* [GIVEN RECORDS]
»»

-- pv_equiv track=rewrite | github.com/ivekhov/hexletpy | collections/tasks_lists.py | unique_sequence_length
-- ===== SOURCE A (Python) =====
-- def unique_sequence_length(string):
--     unique_sequence = set()
--     length = 0
--     for char in string:
--         if char in unique_sequence:
--             break
--         unique_sequence.add(char)
--         length += 1
--     return length
-- ===== SOURCE B (Python) =====
-- def unique_sequence_length(string):
--     # All-distinct prefixes are downward closed, so "prefix of length k has k
--     # distinct characters" is a monotone predicate: binary-search the largest such k.
--     lo, hi = 0, len(string)
--     while lo < hi:
--         mid = (lo + hi + 1) // 2
--         if len(set(string[:mid])) == mid:
--             lo = mid
--         else:
--             hi = mid - 1
--     return lo
-- ===== Notes on version B (the rewrite author's own statement) =====
-- stated objective: alternative
-- what changed: Instead of a single left-to-right pass with a running seen-set and break on the first repeat, B binary-searches the largest prefix length k whose prefix has exactly k distinct characters; this is correct because all-distinct prefixes are downward closed, so the tested predicate is monotone and its maximum is the first-repeat index.
import Mathlib
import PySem

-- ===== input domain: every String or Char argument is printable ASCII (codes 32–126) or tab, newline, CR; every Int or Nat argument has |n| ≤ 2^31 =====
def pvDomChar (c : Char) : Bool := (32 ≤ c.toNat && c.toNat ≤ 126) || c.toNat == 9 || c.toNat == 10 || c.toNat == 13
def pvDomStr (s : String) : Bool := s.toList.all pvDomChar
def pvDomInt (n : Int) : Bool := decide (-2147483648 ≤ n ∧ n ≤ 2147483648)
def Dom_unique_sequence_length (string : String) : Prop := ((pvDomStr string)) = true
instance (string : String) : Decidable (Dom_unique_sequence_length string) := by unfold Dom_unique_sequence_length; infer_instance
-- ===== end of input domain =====

-- B replaces A's single pass (running seen-set, break on first repeat) with a binary search
-- for the largest prefix length k whose length-k prefix has k distinct characters (a monotone
-- predicate, since all-distinct prefixes are downward closed); objective: alternative.


-- ===== PORT A =====
-- loop over the characters, maintaining the set of seen chars and the length; break on repeat
def uslLoopA : List Char → PySem.Set Char → Int → Int
  | [], _, length => length
  | c :: rest, seen, length =>
    if PySem.Set.contains seen c then length
    else uslLoopA rest (PySem.Set.add seen c) (length + 1)

def unique_sequence_length (string : String) : Int :=
  uslLoopA string.toList PySem.Set.empty 0

-- ===== PORT B =====
-- lo, hi = 0, len(string); while lo < hi: mid = (lo+hi+1)//2; narrow by the distinctness test.
-- lo, hi, mid stay non-negative, so Python's // 2 is Nat division; string[:mid] is List.take mid
-- and set(...) is PySem.Set.ofList.
def uslBS (cs : List Char) (lo hi : Nat) : Int :=
  if lo < hi then
    let mid := (lo + hi + 1) / 2
    if (PySem.Set.ofList (cs.take mid)).length = mid then uslBS cs mid hi
    else uslBS cs lo (mid - 1)
  else (lo : Int)
termination_by hi - lo
decreasing_by all_goals omega

def unique_sequence_length_alt (string : String) : Int :=
  uslBS string.toList 0 string.toList.length

-- ===== PRECONDITION & SPEC =====
def Spec_unique_sequence_length (string : String) (out : Int) : Prop := out = unique_sequence_length_alt string
instance (string : String) (out : Int) : Decidable (Spec_unique_sequence_length string out) := by unfold Spec_unique_sequence_length; infer_instance

-- ===== CLAIM (what is proved, stated in full; the proofs are below) =====
def Claim_equal_unique_sequence_length : Prop := ∀ (string : String), Dom_unique_sequence_length string → Spec_unique_sequence_length string (unique_sequence_length string)

-- ===== LEMMAS AND PROOFS =====
-- Reference scan (proof device only): the least index i whose character already occurs in the
-- preceding prefix, else the length.
def refScan (cs : List Char) (i : Nat) : Int :=
  if h : i < cs.length then
    if (cs.take i).contains cs[i] then (i : Int)
    else refScan cs (i + 1)
  else (cs.length : Int)
termination_by cs.length - i

-- A's loop, having consumed the repeat-free prefix `pre` (seen-set = pre, counter = pre.length),
-- computes refScan at index pre.length.
theorem uslLoopA_eq_refScan (suffix : List Char) : ∀ (pre : List Char),
    uslLoopA suffix pre (pre.length : Int) = refScan (pre ++ suffix) pre.length := by
  induction suffix with
  | nil =>
    intro pre
    simp [uslLoopA, refScan]
  | cons c rest ih =>
    intro pre
    rw [uslLoopA, refScan]
    have hlt : pre.length < (pre ++ c :: rest).length := by simp
    rw [dif_pos hlt]
    have hget : (pre ++ c :: rest)[pre.length]'hlt = c := by
      simp [List.getElem_append_right]
    have htake : (pre ++ c :: rest).take pre.length = pre := by
      simp
    rw [hget, htake]
    by_cases hc : c ∈ pre
    · simp [PySem.Set.contains, hc]
    · have hadd : PySem.Set.add pre c = pre ++ [c] := by
        simp [PySem.Set.add, PySem.Set.contains, hc]
      rw [if_neg (by simpa [PySem.Set.contains] using hc), if_neg (by simpa using hc), hadd]
      have := ih (pre ++ [c])
      simpa [List.append_assoc] using this

-- len(set(xs)) == len(xs) is exactly distinctness of xs.
theorem ofList_length_iff_nodup (l : List Char) :
    (PySem.Set.ofList l).length = l.length ↔ l.Nodup := by
  constructor
  · intro h
    have hn := PySem.Set.nodup_ofList (xs := l)
    have hc : (PySem.Set.ofList l).toFinset = l.toFinset := by
      ext x; simp [PySem.Set.mem_ofList]
    have h2 := List.toFinset_card_of_nodup hn
    rw [hc, h] at h2
    exact Multiset.toFinset_card_eq_card_iff_nodup.mp h2
  · intro h; rw [PySem.Set.ofList_eq_self_of_nodup l h]

-- Characterisation of refScan: starting from a distinct prefix of length i, it returns the
-- largest r with take r distinct (equivalently the least repeat index).
theorem refScan_spec (cs : List Char) : ∀ (fuel i : Nat), cs.length - i ≤ fuel →
    i ≤ cs.length → (cs.take i).Nodup →
    ∃ r : Nat, refScan cs i = (r : Int) ∧ i ≤ r ∧ r ≤ cs.length ∧ (cs.take r).Nodup ∧
      (r < cs.length → ¬ (cs.take (r + 1)).Nodup) := by
  intro fuel
  induction fuel with
  | zero =>
    intro i hf hle hnd
    have hi : i = cs.length := by omega
    refine ⟨cs.length, ?_, by omega, le_refl _, by simpa [hi] using hnd, by omega⟩
    rw [refScan]; simp [hi]
  | succ fuel ih =>
    intro i hf hle hnd
    by_cases h : i < cs.length
    · rw [refScan, dif_pos h]
      have htake : cs.take (i + 1) = cs.take i ++ [cs[i]] := by
        rw [List.take_add_one]; simp [h]
      by_cases hmem : cs[i] ∈ cs.take i
      · refine ⟨i, ?_, le_refl _, by omega, hnd, fun _ => ?_⟩
        · rw [if_pos (by simpa using hmem)]
        · rw [htake, List.nodup_append]
          rintro ⟨-, -, hd⟩
          exact hd cs[i] hmem cs[i] (List.mem_singleton_self _) rfl
      · rw [if_neg (by simpa using hmem)]
        have hnd' : (cs.take (i + 1)).Nodup := by
          rw [htake, List.nodup_append]
          exact ⟨hnd, List.nodup_singleton _,
            fun a ha b hb => (List.eq_of_mem_singleton hb) ▸ fun hac => hmem (hac ▸ ha)⟩
        obtain ⟨r, h1, h2, h3, h4, h5⟩ := ih (i + 1) (by omega) (by omega) hnd'
        exact ⟨r, h1, by omega, h3, h4, h5⟩
    · have hi : i = cs.length := by omega
      refine ⟨cs.length, ?_, by omega, le_refl _, by simpa [hi] using hnd, by omega⟩
      rw [refScan]; simp [hi]

-- The tested predicate is monotone: for k ≤ n it holds exactly when k ≤ r, where r is the
-- largest distinct-prefix length.
theorem check_iff_le (cs : List Char) (r : Nat) (hrn : r ≤ cs.length) (hnd : (cs.take r).Nodup)
    (hmax : r < cs.length → ¬ (cs.take (r + 1)).Nodup) (k : Nat) (hk : k ≤ cs.length) :
    (PySem.Set.ofList (cs.take k)).length = k ↔ k ≤ r := by
  have hlen : (cs.take k).length = k := by
    rw [List.length_take, Nat.min_eq_left hk]
  constructor
  · intro h
    have hknd := (ofList_length_iff_nodup (cs.take k)).mp (h.trans hlen.symm)
    by_contra hgt
    have hsub : List.Sublist (cs.take (r + 1)) (cs.take k) := by
      have h2 := List.take_take (i := r + 1) (j := k) (l := cs)
      rw [Nat.min_eq_left (by omega : r + 1 ≤ k)] at h2
      exact h2 ▸ List.take_sublist _ _
    exact hmax (by omega) (hknd.sublist hsub)
  · intro h
    have hsub : List.Sublist (cs.take k) (cs.take r) := by
      have h2 := List.take_take (i := k) (j := r) (l := cs)
      rw [Nat.min_eq_left h] at h2
      exact h2 ▸ List.take_sublist _ _
    have := (ofList_length_iff_nodup (cs.take k)).mpr (hnd.sublist hsub)
    rw [hlen] at this
    exact this

-- The binary search converges to r from any bracket lo ≤ r ≤ hi ≤ n.
theorem uslBS_eq (cs : List Char) (r : Nat) (hrn : r ≤ cs.length) (hnd : (cs.take r).Nodup)
    (hmax : r < cs.length → ¬ (cs.take (r + 1)).Nodup) :
    ∀ (fuel lo hi : Nat), hi - lo ≤ fuel → lo ≤ r → r ≤ hi → hi ≤ cs.length →
      uslBS cs lo hi = (r : Int) := by
  intro fuel
  induction fuel with
  | zero =>
    intro lo hi hf h1 h2 h3
    rw [uslBS, if_neg (by omega)]
    omega
  | succ fuel ih =>
    intro lo hi hf h1 h2 h3
    rw [uslBS]
    by_cases hlh : lo < hi
    · rw [if_pos hlh]
      have hmid := check_iff_le cs r hrn hnd hmax ((lo + hi + 1) / 2) (by omega)
      by_cases hc : (lo + hi + 1) / 2 ≤ r
      · rw [if_pos (hmid.mpr hc)]
        exact ih _ _ (by omega) hc h2 h3
      · rw [if_neg (fun h => hc (hmid.mp h))]
        exact ih _ _ (by omega) h1 (by omega) (by omega)
    · rw [if_neg hlh]
      omega

-- ===== VERDICT (by name: the statement is the Claim_ definition above) =====
theorem unique_sequence_length_spec : Claim_equal_unique_sequence_length := by
  intro s _
  unfold Spec_unique_sequence_length unique_sequence_length unique_sequence_length_alt
  have hA : uslLoopA s.toList PySem.Set.empty 0 = refScan s.toList 0 := by
    simpa using uslLoopA_eq_refScan s.toList []
  obtain ⟨r, h1, _, h3, h4, h5⟩ :=
    refScan_spec s.toList s.toList.length 0 (by omega) (by omega) (by simp)
  rw [hA, h1,
    uslBS_eq s.toList r h3 h4 h5 s.toList.length 0 s.toList.length (by omega) (by omega) h3
      (le_refl _)]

««

* [EXERCISE]
Lines from the top of the entries through the line with "-- what changed: Instead" are to be transcribed exactly, and nothing more.

* [SOLUTION]
-- pv_equiv track=rewrite | github.com/ivekhov/hexletpy | collections/tasks_lists.py | unique_sequence_length
-- ===== SOURCE A (Python) =====
-- def unique_sequence_length(string):
--     unique_sequence = set()
--     length = 0
--     for char in string:
--         if char in unique_sequence:
--             break
--         unique_sequence.add(char)
--         length += 1
--     return length
-- ===== SOURCE B (Python) =====
-- def unique_sequence_length(string):
--     # All-distinct prefixes are downward closed, so "prefix of length k has k
--     # distinct characters" is a monotone predicate: binary-search the largest such k.
--     lo, hi = 0, len(string)
--     while lo < hi:
--         mid = (lo + hi + 1) // 2
--         if len(set(string[:mid])) == mid:
--             lo = mid
--         else:
--             hi = mid - 1
--     return lo
-- ===== Notes on version B (the rewrite author's own statement) =====
-- stated objective: alternative
-- what changed: Instead of a single left-to-right pass with a running seen-set and break on the first repeat, B binary-searches the largest prefix length k whose prefix has exactly k distinct characters; this is correct because all-distinct prefixes are downward closed, so the tested predicate is monotone and its maximum is the first-repeat index.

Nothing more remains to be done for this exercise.